The median duration of treatment (AUY922 plus trastuzumab) exposure was 16.0 weeks (range, 1-72) in all patients; the median duration of treatment in the 55 mg/m² and 70 mg/m² cohorts was 10.5 weeks (range, 7-24) and 16.0 weeks (range, 1-72), respectively.

Of the overall 45 patients treated with AUY922 plus trastuzumab, 37.8% patients (17 of 45) had ≥ 1 dose reduction (50.0% [2 of 4] in the 55 mg/m² cohort and 36.6% [15 of 41] in the 70 mg/m² cohort). All of the dose reductions were due to adverse events (AEs), except for 2 patients in the 70 mg/m² cohort (1 due to dosing error and 1 due to a laboratory test abnormality). Twenty-six patients had ≥ 1 dose delay (2 in the 55 mg/m² cohort and 24 in the 70 mg/m² cohort). Overall, 46.7% patients (21 of 45) had dose delays due to AEs (50.0% in the 55 mg/m² cohort [2 of 4] and 46.3% in the 70 mg/m² cohort [19 of 41]).

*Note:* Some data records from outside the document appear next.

theorem pvFree_lt (grid : List (List String)) (region : List (Int × Int)) (p : Int × Int)
    (hc : p ∈ pvCells grid) (hn : p ∉ region) :
    pvFree grid (PySem.Set.add region p) < pvFree grid region := by
  unfold pvFree
  rw [PySem.Set.add_of_not_mem hn]
  have hsub : ∀ c : Int × Int, ((region ++ [p]).contains c = false) → (region.contains c = false) := by
    intro c hcc
    simp only [List.contains_append, Bool.or_eq_false_iff] at hcc
    exact hcc.1
  have h1 : (pvCells grid).filter (fun c => !((region ++ [p]).contains c))
      = ((pvCells grid).filter (fun c => !(region.contains c))).filter (fun c => !((region ++ [p]).contains c)) := by
    rw [List.filter_filter]
    apply List.filter_congr
    intro c _
    cases hrc : (region ++ [p]).contains c with
    | true => simp
    | false => simp [hrc, show c ∉ region by simpa using hsub c hrc]
  rw [h1]
  apply List.length_filter_lt_length_iff_exists.2
  refine ⟨p, ?_, ?_⟩
  · simp only [List.mem_filter]
    exact ⟨hc, by simpa using hn⟩
  · simp

-- B's flood fill: the while-loop of Source B, stack top at the head of the list
def flood (grid : List (List String)) (tile : String) :
    List (Int × Int) → PySem.Set (Int × Int) → PySem.Set (Int × Int)
  | [], region => region
  | p :: rest, region =>
    if hm : p ∈ region then flood grid tile rest region
    else if hb : p.1 < 0 ∨ (grid.length : Int) ≤ p.1 ∨ p.2 < 0 ∨
        ((PySem.List.pyGetD grid p.1 []).length : Int) ≤ p.2 then
      flood grid tile rest region
    else if PySem.List.pyGetD (PySem.List.pyGetD grid p.1 []) p.2 "" ≠ tile then
      flood grid tile rest region
    else
      flood grid tile ((p.1 - 1, p.2) :: (p.1, p.2 - 1) :: (p.1 + 1, p.2) :: (p.1, p.2 + 1) :: rest)
        (PySem.Set.add region p)
  termination_by stack region => (pvFree grid region, stack.length)
  decreasing_by
  · exact Prod.Lex.right _ (Nat.lt_succ_self _)
  · exact Prod.Lex.right _ (Nat.lt_succ_self _)
  · exact Prod.Lex.right _ (Nat.lt_succ_self _)
  · exact Prod.Lex.left _ _ (pvFree_lt grid region p (pvMem_cells grid p hb) hm)

def create_plots_alt (grid : List (List String)) : List (String × List (List (Int × Int))) :=
  let st : PySem.Dict String (List (List (Int × Int))) × PySem.Set (Int × Int) :=
    (PySem.List.enumerate grid).foldl (fun st yr =>
      (PySem.List.enumerate yr.2).foldl (fun st xt =>
        if (yr.1, xt.1) ∈ st.2 then st
        else
          let region := flood grid xt.2 [(yr.1, xt.1)] PySem.Set.empty
          (st.1.modify xt.2 [] (· ++ [region]), st.2.union region)
      ) st
    ) (PySem.Dict.empty, PySem.Set.empty)
  st.1.items

-- ===== PRECONDITION & SPEC =====
def Spec_create_plots (grid : List (List String)) (out : List (String × List (List (Int × Int)))) : Prop := out = create_plots_alt grid
instance (grid : List (List String)) (out : List (String × List (List (Int × Int)))) : Decidable (Spec_create_plots grid out) := by unfold Spec_create_plots; infer_instance

-- ===== CLAIM (what is proved, stated in full; the proofs are below) =====
def Claim_equal_create_plots : Prop := ∀ (grid : List (List String)), Dom_create_plots grid → Spec_create_plots grid (create_plots grid)

-- ===== LEMMAS AND PROOFS =====

theorem flood_prefix (grid : List (List String)) (tile : String) (stack : List (Int × Int))
    (region : PySem.Set (Int × Int)) : region <+: flood grid tile stack region := by
  fun_induction flood with
  | case1 => exact List.prefix_rfl
  | case2 p rest r hm ih => exact ih
  | case3 p rest r hm hb ih => exact ih
  | case4 p rest r hm hb ht ih => exact ih
  | case5 p rest r hm hb ht ih =>
    refine List.IsPrefix.trans ?_ ih
    rw [PySem.Set.add_of_not_mem hm]
    exact ⟨[p], rfl⟩

theorem pvFree_le_of_prefix (grid : List (List String)) (r r' : List (Int × Int))
    (h : r <+: r') : pvFree grid r' ≤ pvFree grid r := by
  unfold pvFree
  have h1 : (pvCells grid).filter (fun c => !(r'.contains c))
      = ((pvCells grid).filter (fun c => !(r.contains c))).filter (fun c => !(r'.contains c)) := by
    rw [List.filter_filter]
    apply List.filter_congr
    intro c _
    cases hrc : r'.contains c with
    | true => simp
    | false =>
      have hr : c ∉ r := fun hm => absurd (h.subset hm) (by simpa using hrc)
      simp [hrc, hr]
  rw [h1]
  exact List.length_filter_le _ _

theorem mem_flood_iff (grid : List (List String)) (tile : String) (stack : List (Int × Int))
    (region : PySem.Set (Int × Int)) (q : Int × Int) (h : q ∈ flood grid tile stack region) :
    q ∈ region ∨ (¬(q.1 < 0 ∨ (grid.length : Int) ≤ q.1 ∨ q.2 < 0 ∨
      ((PySem.List.pyGetD grid q.1 []).length : Int) ≤ q.2) ∧
      PySem.List.pyGetD (PySem.List.pyGetD grid q.1 []) q.2 "" = tile) := by
  fun_induction flood with
  | case1 => exact Or.inl h
  | case2 p rest r hm ih => exact ih h
  | case3 p rest r hm hb ih => exact ih h
  | case4 p rest r hm hb ht ih => exact ih h
  | case5 p rest r hm hb ht ih =>
    rcases ih h with h1 | h2
    · rw [PySem.Set.add_of_not_mem hm] at h1
      rcases List.mem_append.1 h1 with h3 | h3
      · exact Or.inl h3
      · simp only [List.mem_singleton] at h3
        subst h3
        exact Or.inr ⟨hb, by simpa using ht⟩
    · exact Or.inr h2

theorem flood_append (grid : List (List String)) (tile : String) (s1 s2 : List (Int × Int))
    (region : PySem.Set (Int × Int)) :
    flood grid tile (s1 ++ s2) region = flood grid tile s2 (flood grid tile s1 region) := by
  induction s1, region using flood.induct grid tile with
  | case1 r =>
    conv_rhs => rw [flood]
    rw [List.nil_append]
  | case2 p rest r hm ih =>
    rw [List.cons_append, flood, dif_pos hm, ih, flood, dif_pos hm]
  | case3 p rest r hm hb ih =>
    rw [List.cons_append, flood, dif_neg hm, dif_pos hb, ih, flood, dif_neg hm, dif_pos hb]
  | case4 p rest r hm hb ht ih =>
    rw [List.cons_append, flood, dif_neg hm, dif_neg hb, if_pos ht, ih, flood, dif_neg hm, dif_neg hb, if_pos ht]
  | case5 p rest r hm hb ht ih =>
    rw [List.cons_append, flood, dif_neg hm, dif_neg hb, if_neg ht]
    conv_rhs => rw [flood, dif_neg hm, dif_neg hb, if_neg ht]
    exact ih

-- union with a subset is a no-op
theorem union_of_subset {s t : PySem.Set (Int × Int)} (h : ∀ x ∈ t, x ∈ s) :
    PySem.Set.union s t = s := by
  show PySem.Set.update s t = s
  rw [PySem.Set.update_eq_append_filter]
  have : (PySem.Set.ofList t).filter (fun y => !(PySem.Set.contains s y)) = [] := by
    rw [List.filter_eq_nil_iff]
    intro a ha
    have := h a ((PySem.Set.mem_ofList (xs := t) (y := a)).1 ha)
    simpa using this
  rw [this, List.append_nil]

set_option maxHeartbeats 2000000 in
theorem explore_eq : ∀ (fuel : Nat) (t : String) (p : Int × Int) (grid : List (List String))
    (cache : PySem.Set (Int × Int)), pvFree grid cache < fuel →
    explore_garden_plot fuel t p grid cache =
      ((if p ∈ cache then cache
        else if p.1 < 0 ∨ (grid.length : Int) ≤ p.1 ∨ p.2 < 0 ∨
            ((PySem.List.pyGetD grid p.1 []).length : Int) ≤ p.2 then PySem.Set.empty
        else if PySem.List.pyGetD (PySem.List.pyGetD grid p.1 []) p.2 "" ≠ t then PySem.Set.empty
        else flood grid t [p] cache),
       flood grid t [p] cache)
  | 0, t, p, grid, cache => by
    intro h
    exact absurd h (Nat.not_lt_zero _)
  | (n+1), t, p, grid, cache => by
    intro hf
    by_cases hm : p ∈ cache
    · have hfl : flood grid t [p] cache = cache := by rw [flood, dif_pos hm, flood]
      simp only [explore_garden_plot, if_pos hm, hfl]
    · by_cases hb : p.1 < 0 ∨ (grid.length : Int) ≤ p.1 ∨ p.2 < 0 ∨
          ((PySem.List.pyGetD grid p.1 []).length : Int) ≤ p.2
      · have hfl : flood grid t [p] cache = cache := by rw [flood, dif_neg hm, dif_pos hb, flood]
        simp only [explore_garden_plot, if_neg hm, if_pos hb, hfl]
      · by_cases ht : PySem.List.pyGetD (PySem.List.pyGetD grid p.1 []) p.2 "" ≠ t
        · have hfl : flood grid t [p] cache = cache := by
            rw [flood, dif_neg hm, dif_neg hb, if_pos ht, flood]
          simp only [explore_garden_plot, if_neg hm, if_neg hb, if_pos ht, hfl]
        · have hcells := pvMem_cells grid p hb
          have hfree0 : pvFree grid (PySem.Set.add cache p) < n := by
            have h1 := pvFree_lt grid cache p hcells hm
            omega
          have e1 := explore_eq n t (p.1 - 1, p.2) grid (PySem.Set.add cache p) hfree0
          have hpre1 := flood_prefix grid t [(p.1 - 1, p.2)] (PySem.Set.add cache p)
          have hfree1 : pvFree grid (flood grid t [(p.1 - 1, p.2)] (PySem.Set.add cache p)) < n :=
            lt_of_le_of_lt (pvFree_le_of_prefix grid _ _ hpre1) hfree0
          have e2 := explore_eq n t (p.1, p.2 - 1) grid _ hfree1
          have hpre2 := flood_prefix grid t [(p.1, p.2 - 1)]
            (flood grid t [(p.1 - 1, p.2)] (PySem.Set.add cache p))
          have hfree2 : pvFree grid (flood grid t [(p.1, p.2 - 1)]
              (flood grid t [(p.1 - 1, p.2)] (PySem.Set.add cache p))) < n :=
            lt_of_le_of_lt (pvFree_le_of_prefix grid _ _ hpre2) hfree1
          have e3 := explore_eq n t (p.1 + 1, p.2) grid _ hfree2
          have hpre3 := flood_prefix grid t [(p.1 + 1, p.2)] (flood grid t [(p.1, p.2 - 1)]
            (flood grid t [(p.1 - 1, p.2)] (PySem.Set.add cache p)))
          have hfree3 : pvFree grid (flood grid t [(p.1 + 1, p.2)] (flood grid t [(p.1, p.2 - 1)]
              (flood grid t [(p.1 - 1, p.2)] (PySem.Set.add cache p)))) < n :=
            lt_of_le_of_lt (pvFree_le_of_prefix grid _ _ hpre3) hfree2
          have e4 := explore_eq n t (p.1, p.2 + 1) grid _ hfree3
          have hpre4 := flood_prefix grid t [(p.1, p.2 + 1)] (flood grid t [(p.1 + 1, p.2)]
            (flood grid t [(p.1, p.2 - 1)] (flood grid t [(p.1 - 1, p.2)] (PySem.Set.add cache p))))
          have hstep : flood grid t [p] cache = flood grid t [(p.1, p.2 + 1)]
              (flood grid t [(p.1 + 1, p.2)] (flood grid t [(p.1, p.2 - 1)]
                (flood grid t [(p.1 - 1, p.2)] (PySem.Set.add cache p)))) := by
            rw [flood, dif_neg hm, dif_neg hb, if_neg ht]
            have hl : [(p.1 - 1, p.2), (p.1, p.2 - 1), (p.1 + 1, p.2), (p.1, p.2 + 1)]
                = [(p.1 - 1, p.2)] ++ ([(p.1, p.2 - 1)] ++ ([(p.1 + 1, p.2)] ++ [(p.1, p.2 + 1)])) := rfl
            rw [hl, flood_append, flood_append, flood_append]
          simp only [explore_garden_plot, if_neg hm, if_neg hb, if_neg ht, e1, e2, e3, e4, hstep]
          set c0 := PySem.Set.add cache p with hc0def
          set c1 := flood grid t [(p.1 - 1, p.2)] c0 with hc1def
          set c2 := flood grid t [(p.1, p.2 - 1)] c1 with hc2def
          set c3 := flood grid t [(p.1 + 1, p.2)] c2 with hc3def
          set c4 := flood grid t [(p.1, p.2 + 1)] c3 with hc4def
          have h04 : ∀ x ∈ c0, x ∈ c4 := fun x hx =>
            hpre4.subset (hpre3.subset (hpre2.subset (hpre1.subset hx)))
          have h14 : ∀ x ∈ c1, x ∈ c4 := fun x hx => hpre4.subset (hpre3.subset (hpre2.subset hx))
          have h24 : ∀ x ∈ c2, x ∈ c4 := fun x hx => hpre4.subset (hpre3.subset hx)
          have h34 : ∀ x ∈ c3, x ∈ c4 := fun x hx => hpre4.subset hx
          have h44 : ∀ x ∈ c4, x ∈ c4 := fun x hx => hx
          have hemp : ∀ x ∈ (PySem.Set.empty : PySem.Set (Int × Int)), x ∈ c4 := by
            intro x hx
            simp [PySem.Set.empty] at hx
          refine Prod.ext_iff.mpr ⟨?_, rfl⟩
          show ((((PySem.Set.union c4 _).union _).union _).union _) = c4
          rw [union_of_subset (by
            intro x hx
            split_ifs at hx with h1 h2 h3
            · simp only [PySem.Set.mem_union]
              exact Or.inl (Or.inl (Or.inl (h34 x hx)))
            · simp [PySem.Set.empty] at hx
            · simp [PySem.Set.empty] at hx
            · simp only [PySem.Set.mem_union]
              exact Or.inl (Or.inl (Or.inl (h44 x hx))))]
          rw [union_of_subset (by
            intro x hx
            split_ifs at hx with h1 h2 h3
            · simp only [PySem.Set.mem_union]
              exact Or.inl (Or.inl (h24 x hx))
            · simp [PySem.Set.empty] at hx
            · simp [PySem.Set.empty] at hx
            · simp only [PySem.Set.mem_union]
              exact Or.inl (Or.inl (h34 x hx)))]
          rw [union_of_subset (by
            intro x hx
            split_ifs at hx with h1 h2 h3
            · simp only [PySem.Set.mem_union]
              exact Or.inl (h14 x hx)
            · simp [PySem.Set.empty] at hx
            · simp [PySem.Set.empty] at hx
            · simp only [PySem.Set.mem_union]
              exact Or.inl (h24 x hx))]
          rw [union_of_subset (by
            intro x hx
            split_ifs at hx with h1 h2 h3
            · exact h04 x hx
            · simp [PySem.Set.empty] at hx
            · simp [PySem.Set.empty] at hx
            · exact h14 x hx)]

All patients reported ≥ 1 AE, regardless of study treatment relationship; the most common AEs were diarrhea (88.9%), fatigue (37.8%), nausea (37.8%), headache (31.1%), night blindness (31.1%), and visual impairment (31.1%). Overall, 21 patients (46.7%) experienced a grade 3 or 4 AE regardless of study treatment relationship; the most common grade 3 AEs were dyspnea, (3 patients, 6.7%) and accommodation disorder, anemia, arthralgia, diarrhea, decreased ejection fraction, fatigue, and nausea (in 2 patients each, 4.4%). Six patients in the 70 mg/m² cohort experienced grade 4 AEs regardless of causality (anemia, hyperkalemia, jaundice, optic nerve disorder, pleural effusion, and breast cancer [2 events in 1 patient]).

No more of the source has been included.